++++ SOURCE DATA ++++

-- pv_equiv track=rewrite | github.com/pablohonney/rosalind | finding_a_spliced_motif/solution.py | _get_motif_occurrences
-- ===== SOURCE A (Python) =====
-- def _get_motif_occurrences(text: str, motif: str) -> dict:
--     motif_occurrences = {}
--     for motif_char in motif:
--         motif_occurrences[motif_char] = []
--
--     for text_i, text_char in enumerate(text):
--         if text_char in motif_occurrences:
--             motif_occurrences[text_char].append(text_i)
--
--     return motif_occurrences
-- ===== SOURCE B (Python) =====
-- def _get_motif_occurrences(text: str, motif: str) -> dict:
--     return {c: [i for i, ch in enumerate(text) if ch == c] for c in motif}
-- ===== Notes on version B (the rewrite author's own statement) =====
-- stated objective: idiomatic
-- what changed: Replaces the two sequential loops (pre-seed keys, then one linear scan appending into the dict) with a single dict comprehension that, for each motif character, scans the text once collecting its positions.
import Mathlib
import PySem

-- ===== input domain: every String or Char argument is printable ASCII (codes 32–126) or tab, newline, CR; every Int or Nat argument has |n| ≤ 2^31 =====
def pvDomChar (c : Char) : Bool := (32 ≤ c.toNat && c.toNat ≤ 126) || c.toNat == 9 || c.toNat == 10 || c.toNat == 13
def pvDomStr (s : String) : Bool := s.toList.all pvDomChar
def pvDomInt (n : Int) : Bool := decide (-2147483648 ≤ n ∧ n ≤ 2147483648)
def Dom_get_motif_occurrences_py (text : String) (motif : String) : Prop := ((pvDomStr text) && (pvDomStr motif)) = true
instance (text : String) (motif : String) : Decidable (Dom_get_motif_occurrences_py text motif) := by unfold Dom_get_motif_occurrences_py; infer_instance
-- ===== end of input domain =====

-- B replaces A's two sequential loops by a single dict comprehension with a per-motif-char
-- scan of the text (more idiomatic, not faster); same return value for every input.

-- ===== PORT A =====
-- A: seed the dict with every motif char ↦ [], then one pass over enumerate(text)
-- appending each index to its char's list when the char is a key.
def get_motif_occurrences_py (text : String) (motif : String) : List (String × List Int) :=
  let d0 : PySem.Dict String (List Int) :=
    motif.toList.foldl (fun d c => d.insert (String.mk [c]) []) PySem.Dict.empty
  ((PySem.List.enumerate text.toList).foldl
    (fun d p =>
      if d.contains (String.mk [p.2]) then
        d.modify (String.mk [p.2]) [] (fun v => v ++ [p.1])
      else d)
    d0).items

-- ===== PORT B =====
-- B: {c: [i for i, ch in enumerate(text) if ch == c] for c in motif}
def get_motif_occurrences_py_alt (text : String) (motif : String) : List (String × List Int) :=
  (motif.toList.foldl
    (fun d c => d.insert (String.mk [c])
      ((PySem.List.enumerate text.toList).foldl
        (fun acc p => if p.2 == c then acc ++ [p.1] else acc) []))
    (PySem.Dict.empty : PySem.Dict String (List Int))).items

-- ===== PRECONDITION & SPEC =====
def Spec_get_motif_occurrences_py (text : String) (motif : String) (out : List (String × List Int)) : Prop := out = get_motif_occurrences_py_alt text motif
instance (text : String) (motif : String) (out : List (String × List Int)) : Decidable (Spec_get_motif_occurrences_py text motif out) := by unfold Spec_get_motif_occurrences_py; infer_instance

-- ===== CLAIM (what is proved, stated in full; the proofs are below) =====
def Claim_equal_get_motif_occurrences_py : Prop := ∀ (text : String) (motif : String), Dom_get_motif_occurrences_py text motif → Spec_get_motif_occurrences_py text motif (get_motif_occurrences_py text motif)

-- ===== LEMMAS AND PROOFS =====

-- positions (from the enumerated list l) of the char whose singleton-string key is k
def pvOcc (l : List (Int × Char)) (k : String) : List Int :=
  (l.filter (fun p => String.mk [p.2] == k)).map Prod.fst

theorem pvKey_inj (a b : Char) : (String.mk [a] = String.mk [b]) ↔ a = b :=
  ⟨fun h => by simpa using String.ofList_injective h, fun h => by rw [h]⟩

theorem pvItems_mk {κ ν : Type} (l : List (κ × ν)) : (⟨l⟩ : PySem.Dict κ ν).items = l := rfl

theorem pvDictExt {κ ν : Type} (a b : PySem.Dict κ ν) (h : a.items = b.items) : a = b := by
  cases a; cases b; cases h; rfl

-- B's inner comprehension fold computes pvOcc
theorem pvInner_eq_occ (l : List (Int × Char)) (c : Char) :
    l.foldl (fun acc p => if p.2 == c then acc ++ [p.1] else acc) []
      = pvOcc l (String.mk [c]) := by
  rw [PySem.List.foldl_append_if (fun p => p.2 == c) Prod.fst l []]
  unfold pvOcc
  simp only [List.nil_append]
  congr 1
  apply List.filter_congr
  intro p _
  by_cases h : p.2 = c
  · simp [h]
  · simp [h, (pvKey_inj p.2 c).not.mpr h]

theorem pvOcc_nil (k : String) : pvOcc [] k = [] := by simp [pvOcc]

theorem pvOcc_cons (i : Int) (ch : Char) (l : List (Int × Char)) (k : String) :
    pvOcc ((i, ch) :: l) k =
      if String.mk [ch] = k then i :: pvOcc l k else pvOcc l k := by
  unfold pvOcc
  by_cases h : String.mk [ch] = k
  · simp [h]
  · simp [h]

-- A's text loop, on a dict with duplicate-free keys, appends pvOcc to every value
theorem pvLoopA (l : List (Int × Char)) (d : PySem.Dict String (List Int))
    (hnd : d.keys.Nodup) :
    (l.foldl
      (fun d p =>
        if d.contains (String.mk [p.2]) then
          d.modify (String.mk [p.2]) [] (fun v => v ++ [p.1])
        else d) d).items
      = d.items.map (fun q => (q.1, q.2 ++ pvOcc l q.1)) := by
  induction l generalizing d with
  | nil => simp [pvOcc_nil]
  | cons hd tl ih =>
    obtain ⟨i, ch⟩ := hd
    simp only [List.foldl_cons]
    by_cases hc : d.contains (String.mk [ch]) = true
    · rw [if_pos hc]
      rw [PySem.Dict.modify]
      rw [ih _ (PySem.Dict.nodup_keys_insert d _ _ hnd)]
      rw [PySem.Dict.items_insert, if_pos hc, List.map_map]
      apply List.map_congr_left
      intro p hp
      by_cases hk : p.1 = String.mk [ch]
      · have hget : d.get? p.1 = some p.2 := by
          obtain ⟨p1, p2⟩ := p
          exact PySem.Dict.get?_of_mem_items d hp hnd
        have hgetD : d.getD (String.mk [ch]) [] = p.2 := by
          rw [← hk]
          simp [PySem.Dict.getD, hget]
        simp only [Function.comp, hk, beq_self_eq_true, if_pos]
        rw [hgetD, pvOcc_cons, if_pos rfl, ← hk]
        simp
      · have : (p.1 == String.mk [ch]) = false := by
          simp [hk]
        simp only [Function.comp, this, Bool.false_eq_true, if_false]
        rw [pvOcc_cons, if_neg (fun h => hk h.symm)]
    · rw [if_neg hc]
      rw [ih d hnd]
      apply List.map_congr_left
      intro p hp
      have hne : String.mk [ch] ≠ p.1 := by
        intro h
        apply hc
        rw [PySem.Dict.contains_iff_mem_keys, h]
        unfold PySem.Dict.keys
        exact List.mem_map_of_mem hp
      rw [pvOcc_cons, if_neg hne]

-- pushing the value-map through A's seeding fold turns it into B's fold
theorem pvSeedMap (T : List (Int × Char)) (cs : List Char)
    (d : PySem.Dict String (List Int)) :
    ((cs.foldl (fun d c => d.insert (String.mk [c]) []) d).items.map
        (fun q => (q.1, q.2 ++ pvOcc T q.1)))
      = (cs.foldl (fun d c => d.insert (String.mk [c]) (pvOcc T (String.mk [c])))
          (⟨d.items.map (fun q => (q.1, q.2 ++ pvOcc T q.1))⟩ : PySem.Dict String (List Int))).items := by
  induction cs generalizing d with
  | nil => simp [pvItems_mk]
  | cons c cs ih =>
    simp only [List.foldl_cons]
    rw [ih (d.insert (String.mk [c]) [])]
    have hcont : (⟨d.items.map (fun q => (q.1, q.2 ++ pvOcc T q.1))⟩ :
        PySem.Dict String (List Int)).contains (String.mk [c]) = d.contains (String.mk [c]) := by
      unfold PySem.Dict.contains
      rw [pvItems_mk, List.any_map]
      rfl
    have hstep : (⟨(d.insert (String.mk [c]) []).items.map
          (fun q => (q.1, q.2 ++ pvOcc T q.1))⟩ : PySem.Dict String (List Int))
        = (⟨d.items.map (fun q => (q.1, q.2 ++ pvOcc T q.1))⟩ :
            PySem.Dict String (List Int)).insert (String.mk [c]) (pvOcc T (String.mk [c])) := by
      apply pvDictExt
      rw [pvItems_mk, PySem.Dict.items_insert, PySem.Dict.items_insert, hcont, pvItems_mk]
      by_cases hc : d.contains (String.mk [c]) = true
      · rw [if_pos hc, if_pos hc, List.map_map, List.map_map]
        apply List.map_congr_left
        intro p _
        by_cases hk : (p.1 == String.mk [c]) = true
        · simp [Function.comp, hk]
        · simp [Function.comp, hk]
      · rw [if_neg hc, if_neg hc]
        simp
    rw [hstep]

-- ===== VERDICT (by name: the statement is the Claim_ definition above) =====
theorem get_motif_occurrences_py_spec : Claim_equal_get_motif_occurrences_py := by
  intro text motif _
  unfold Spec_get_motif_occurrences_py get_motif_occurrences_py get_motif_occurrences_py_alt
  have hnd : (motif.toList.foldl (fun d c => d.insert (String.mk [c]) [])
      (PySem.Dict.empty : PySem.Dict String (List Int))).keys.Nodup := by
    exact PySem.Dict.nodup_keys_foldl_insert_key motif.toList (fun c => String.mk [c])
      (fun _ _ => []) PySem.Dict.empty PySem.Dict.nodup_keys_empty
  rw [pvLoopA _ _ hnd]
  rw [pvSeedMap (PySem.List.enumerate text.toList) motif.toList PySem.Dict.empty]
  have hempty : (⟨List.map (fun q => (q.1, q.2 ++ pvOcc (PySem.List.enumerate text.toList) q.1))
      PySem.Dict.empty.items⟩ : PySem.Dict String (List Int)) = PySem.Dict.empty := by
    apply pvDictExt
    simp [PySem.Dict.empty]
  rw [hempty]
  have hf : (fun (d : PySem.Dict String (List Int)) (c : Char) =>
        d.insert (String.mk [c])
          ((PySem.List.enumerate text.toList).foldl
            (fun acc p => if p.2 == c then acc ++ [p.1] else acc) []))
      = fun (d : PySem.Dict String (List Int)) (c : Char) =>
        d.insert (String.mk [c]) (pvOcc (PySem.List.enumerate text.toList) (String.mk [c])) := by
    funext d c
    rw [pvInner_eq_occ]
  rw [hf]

++++
++++ SOURCE DATA ++++

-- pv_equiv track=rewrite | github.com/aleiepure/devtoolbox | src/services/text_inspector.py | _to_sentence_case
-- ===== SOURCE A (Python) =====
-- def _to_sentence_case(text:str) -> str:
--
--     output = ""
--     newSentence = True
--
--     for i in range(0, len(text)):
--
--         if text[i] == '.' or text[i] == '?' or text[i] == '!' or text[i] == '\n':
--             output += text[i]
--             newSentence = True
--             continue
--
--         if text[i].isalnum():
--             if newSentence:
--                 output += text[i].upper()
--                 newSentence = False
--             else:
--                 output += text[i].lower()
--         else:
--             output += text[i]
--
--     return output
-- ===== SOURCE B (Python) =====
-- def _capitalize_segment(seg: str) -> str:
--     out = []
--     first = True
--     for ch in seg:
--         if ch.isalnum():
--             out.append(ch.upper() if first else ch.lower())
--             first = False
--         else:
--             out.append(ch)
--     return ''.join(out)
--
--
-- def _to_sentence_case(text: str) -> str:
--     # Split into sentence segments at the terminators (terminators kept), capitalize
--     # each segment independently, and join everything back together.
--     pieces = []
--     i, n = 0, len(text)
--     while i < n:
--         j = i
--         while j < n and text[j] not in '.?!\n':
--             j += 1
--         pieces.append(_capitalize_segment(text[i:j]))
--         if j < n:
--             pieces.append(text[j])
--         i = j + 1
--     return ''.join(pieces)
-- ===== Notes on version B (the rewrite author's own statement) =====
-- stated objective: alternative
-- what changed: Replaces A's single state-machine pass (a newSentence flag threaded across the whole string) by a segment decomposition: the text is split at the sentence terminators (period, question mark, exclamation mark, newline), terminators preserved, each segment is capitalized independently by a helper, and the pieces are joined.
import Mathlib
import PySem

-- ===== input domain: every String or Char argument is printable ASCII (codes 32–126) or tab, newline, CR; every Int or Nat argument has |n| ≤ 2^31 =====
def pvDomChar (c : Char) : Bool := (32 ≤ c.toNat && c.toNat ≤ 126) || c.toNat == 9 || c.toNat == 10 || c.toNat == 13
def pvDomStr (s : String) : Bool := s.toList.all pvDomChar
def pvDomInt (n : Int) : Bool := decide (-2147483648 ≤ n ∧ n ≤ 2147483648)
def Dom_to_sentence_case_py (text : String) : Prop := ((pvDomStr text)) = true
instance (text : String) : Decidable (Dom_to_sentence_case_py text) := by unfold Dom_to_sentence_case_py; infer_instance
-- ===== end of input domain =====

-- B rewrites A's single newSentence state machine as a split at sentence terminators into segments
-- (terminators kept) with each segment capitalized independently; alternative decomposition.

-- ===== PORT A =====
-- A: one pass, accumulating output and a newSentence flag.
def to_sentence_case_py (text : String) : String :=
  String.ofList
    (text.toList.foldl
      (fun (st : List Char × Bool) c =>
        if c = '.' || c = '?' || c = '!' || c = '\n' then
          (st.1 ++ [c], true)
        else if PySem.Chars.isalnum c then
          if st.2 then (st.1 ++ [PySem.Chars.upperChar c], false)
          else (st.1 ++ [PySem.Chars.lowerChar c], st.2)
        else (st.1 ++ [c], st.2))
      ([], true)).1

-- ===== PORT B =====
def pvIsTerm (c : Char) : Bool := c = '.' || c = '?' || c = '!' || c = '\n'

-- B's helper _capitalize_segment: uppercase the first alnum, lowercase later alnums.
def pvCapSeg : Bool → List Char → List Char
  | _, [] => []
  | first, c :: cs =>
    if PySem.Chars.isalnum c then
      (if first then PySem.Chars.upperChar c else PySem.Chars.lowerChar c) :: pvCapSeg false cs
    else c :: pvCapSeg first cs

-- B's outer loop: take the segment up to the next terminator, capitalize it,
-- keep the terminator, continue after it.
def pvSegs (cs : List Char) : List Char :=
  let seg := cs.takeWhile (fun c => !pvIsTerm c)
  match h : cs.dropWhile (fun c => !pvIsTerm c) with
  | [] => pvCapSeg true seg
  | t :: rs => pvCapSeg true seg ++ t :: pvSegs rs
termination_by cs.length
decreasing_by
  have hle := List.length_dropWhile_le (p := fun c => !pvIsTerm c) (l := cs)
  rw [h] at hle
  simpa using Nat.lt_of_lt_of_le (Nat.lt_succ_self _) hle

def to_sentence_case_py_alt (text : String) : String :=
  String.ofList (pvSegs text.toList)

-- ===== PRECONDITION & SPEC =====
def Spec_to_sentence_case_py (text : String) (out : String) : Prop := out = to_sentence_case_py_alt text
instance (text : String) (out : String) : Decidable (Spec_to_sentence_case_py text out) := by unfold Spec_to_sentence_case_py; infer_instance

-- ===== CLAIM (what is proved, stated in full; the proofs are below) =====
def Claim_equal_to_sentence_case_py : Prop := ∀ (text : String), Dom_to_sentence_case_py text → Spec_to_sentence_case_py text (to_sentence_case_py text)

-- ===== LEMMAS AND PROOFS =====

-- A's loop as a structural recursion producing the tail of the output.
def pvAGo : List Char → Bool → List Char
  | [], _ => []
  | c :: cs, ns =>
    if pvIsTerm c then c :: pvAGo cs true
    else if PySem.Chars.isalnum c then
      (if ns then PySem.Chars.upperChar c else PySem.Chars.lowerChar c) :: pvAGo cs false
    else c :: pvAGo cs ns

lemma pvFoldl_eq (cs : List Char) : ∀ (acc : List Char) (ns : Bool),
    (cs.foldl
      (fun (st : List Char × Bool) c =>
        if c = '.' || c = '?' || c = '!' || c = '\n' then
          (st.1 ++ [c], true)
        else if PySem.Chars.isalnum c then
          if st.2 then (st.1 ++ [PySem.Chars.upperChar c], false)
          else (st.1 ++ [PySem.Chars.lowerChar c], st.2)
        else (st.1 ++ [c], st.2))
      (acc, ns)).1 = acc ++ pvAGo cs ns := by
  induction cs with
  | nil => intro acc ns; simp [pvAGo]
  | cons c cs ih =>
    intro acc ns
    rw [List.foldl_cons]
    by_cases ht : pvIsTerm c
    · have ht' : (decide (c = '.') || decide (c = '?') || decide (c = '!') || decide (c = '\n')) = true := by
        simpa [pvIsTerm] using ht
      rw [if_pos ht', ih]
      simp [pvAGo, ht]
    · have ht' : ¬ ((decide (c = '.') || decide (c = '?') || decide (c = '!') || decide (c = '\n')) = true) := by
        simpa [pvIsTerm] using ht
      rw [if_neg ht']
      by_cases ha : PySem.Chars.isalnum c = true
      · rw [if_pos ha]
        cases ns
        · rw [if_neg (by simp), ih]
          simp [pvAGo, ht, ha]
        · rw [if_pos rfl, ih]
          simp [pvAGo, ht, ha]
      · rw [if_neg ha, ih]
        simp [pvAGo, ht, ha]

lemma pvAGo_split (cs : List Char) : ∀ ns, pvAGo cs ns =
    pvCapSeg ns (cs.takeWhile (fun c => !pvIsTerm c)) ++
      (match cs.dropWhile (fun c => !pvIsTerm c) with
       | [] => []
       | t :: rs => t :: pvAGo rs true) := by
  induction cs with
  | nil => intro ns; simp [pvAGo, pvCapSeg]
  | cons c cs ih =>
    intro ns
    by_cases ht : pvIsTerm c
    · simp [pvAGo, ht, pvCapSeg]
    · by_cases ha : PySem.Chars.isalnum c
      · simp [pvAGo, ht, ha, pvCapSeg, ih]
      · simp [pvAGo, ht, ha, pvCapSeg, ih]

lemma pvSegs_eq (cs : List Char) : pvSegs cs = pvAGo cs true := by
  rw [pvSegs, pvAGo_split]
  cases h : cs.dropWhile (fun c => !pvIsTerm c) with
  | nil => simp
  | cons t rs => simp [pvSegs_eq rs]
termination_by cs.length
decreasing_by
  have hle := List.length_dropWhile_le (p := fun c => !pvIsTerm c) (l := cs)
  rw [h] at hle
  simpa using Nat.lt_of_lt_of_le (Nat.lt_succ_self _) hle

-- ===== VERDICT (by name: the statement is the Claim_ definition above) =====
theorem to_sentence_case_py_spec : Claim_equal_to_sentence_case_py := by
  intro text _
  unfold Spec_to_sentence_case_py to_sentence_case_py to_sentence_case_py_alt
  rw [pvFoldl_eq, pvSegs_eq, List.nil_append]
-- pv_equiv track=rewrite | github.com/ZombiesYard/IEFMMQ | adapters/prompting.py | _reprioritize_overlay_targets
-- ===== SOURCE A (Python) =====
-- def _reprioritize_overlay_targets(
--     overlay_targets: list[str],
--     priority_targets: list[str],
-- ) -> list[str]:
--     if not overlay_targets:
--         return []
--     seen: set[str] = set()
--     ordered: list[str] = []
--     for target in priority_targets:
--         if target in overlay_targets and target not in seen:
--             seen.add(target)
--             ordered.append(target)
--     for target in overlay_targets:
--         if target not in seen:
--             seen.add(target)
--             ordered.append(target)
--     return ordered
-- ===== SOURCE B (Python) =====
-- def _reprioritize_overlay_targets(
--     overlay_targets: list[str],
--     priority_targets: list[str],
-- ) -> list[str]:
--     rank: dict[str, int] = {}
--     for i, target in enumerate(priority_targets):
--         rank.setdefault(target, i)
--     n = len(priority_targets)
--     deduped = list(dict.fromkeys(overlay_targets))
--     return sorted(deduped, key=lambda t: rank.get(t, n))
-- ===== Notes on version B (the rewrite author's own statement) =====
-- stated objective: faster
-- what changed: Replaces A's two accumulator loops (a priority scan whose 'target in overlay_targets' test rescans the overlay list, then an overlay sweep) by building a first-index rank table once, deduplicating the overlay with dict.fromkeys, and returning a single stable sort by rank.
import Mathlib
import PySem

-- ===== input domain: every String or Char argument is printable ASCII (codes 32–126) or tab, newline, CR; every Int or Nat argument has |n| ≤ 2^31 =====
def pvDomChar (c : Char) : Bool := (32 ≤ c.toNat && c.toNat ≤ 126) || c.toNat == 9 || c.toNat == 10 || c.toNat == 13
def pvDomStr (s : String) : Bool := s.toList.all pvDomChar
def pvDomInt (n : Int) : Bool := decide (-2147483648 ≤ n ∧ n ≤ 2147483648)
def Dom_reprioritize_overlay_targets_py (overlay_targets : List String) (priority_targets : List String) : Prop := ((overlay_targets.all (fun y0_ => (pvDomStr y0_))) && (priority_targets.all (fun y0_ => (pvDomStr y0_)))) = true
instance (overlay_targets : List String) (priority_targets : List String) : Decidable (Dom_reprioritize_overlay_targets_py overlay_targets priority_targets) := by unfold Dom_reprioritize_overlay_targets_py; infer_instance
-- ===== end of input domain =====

++++
++++ SOURCE DATA ++++

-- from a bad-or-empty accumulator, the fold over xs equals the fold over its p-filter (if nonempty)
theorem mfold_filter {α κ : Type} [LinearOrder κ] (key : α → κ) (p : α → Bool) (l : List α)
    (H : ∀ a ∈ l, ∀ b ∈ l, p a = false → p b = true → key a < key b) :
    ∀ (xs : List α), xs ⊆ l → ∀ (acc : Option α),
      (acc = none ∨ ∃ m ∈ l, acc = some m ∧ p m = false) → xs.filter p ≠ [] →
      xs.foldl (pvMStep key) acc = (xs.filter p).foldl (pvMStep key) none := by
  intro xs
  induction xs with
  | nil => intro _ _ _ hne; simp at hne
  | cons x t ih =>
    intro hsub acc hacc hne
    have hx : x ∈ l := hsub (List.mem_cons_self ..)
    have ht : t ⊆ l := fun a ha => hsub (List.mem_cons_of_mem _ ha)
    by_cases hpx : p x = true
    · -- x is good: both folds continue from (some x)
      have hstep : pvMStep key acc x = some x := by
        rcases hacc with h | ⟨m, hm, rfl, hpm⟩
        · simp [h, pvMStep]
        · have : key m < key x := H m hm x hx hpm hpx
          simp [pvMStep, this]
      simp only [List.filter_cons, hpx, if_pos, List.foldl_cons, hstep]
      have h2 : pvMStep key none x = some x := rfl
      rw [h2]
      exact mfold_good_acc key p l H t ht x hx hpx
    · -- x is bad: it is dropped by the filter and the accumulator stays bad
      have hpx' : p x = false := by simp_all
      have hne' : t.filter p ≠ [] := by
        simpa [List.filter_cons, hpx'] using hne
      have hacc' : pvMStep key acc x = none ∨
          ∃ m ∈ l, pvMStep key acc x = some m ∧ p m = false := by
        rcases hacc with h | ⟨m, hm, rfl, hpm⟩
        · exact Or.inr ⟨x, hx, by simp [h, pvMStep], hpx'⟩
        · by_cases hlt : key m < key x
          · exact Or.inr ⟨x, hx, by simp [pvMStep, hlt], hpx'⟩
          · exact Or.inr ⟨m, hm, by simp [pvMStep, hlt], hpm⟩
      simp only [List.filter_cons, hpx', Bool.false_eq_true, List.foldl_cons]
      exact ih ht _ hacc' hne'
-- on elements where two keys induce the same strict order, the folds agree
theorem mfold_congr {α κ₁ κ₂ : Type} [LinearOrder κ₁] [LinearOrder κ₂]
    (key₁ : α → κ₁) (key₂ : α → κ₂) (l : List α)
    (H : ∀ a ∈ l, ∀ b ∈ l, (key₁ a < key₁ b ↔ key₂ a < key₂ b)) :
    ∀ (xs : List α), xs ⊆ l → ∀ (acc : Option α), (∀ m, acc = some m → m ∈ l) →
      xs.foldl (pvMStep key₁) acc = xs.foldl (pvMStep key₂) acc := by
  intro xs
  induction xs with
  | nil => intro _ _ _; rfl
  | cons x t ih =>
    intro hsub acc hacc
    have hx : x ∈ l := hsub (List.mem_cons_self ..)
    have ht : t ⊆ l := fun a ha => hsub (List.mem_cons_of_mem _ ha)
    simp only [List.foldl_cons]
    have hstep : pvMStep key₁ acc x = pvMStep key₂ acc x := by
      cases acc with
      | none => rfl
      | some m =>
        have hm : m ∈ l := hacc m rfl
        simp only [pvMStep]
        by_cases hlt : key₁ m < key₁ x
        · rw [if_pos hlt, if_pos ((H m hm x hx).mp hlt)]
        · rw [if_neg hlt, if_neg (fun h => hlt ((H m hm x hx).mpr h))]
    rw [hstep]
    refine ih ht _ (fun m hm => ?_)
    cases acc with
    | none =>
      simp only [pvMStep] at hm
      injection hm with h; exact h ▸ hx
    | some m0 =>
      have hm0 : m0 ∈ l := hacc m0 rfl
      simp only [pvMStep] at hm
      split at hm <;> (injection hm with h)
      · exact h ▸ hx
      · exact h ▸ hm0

++++

WHAT YOU HAVE TO DO:
When you reach the line in the material above that holds "ns; simp [pvAGo]", begin reproducing lines exactly, and stop after the line that holds "simp [pvAGo, ht]".

YOUR RESPONSE:
  | nil => intro acc ns; simp [pvAGo]
  | cons c cs ih =>
    intro acc ns
    rw [List.foldl_cons]
    by_cases ht : pvIsTerm c
    · have ht' : (decide (c = '.') || decide (c = '?') || decide (c = '!') || decide (c = '\n')) = true := by
        simpa [pvIsTerm] using ht
      rw [if_pos ht', ih]
      simp [pvAGo, ht]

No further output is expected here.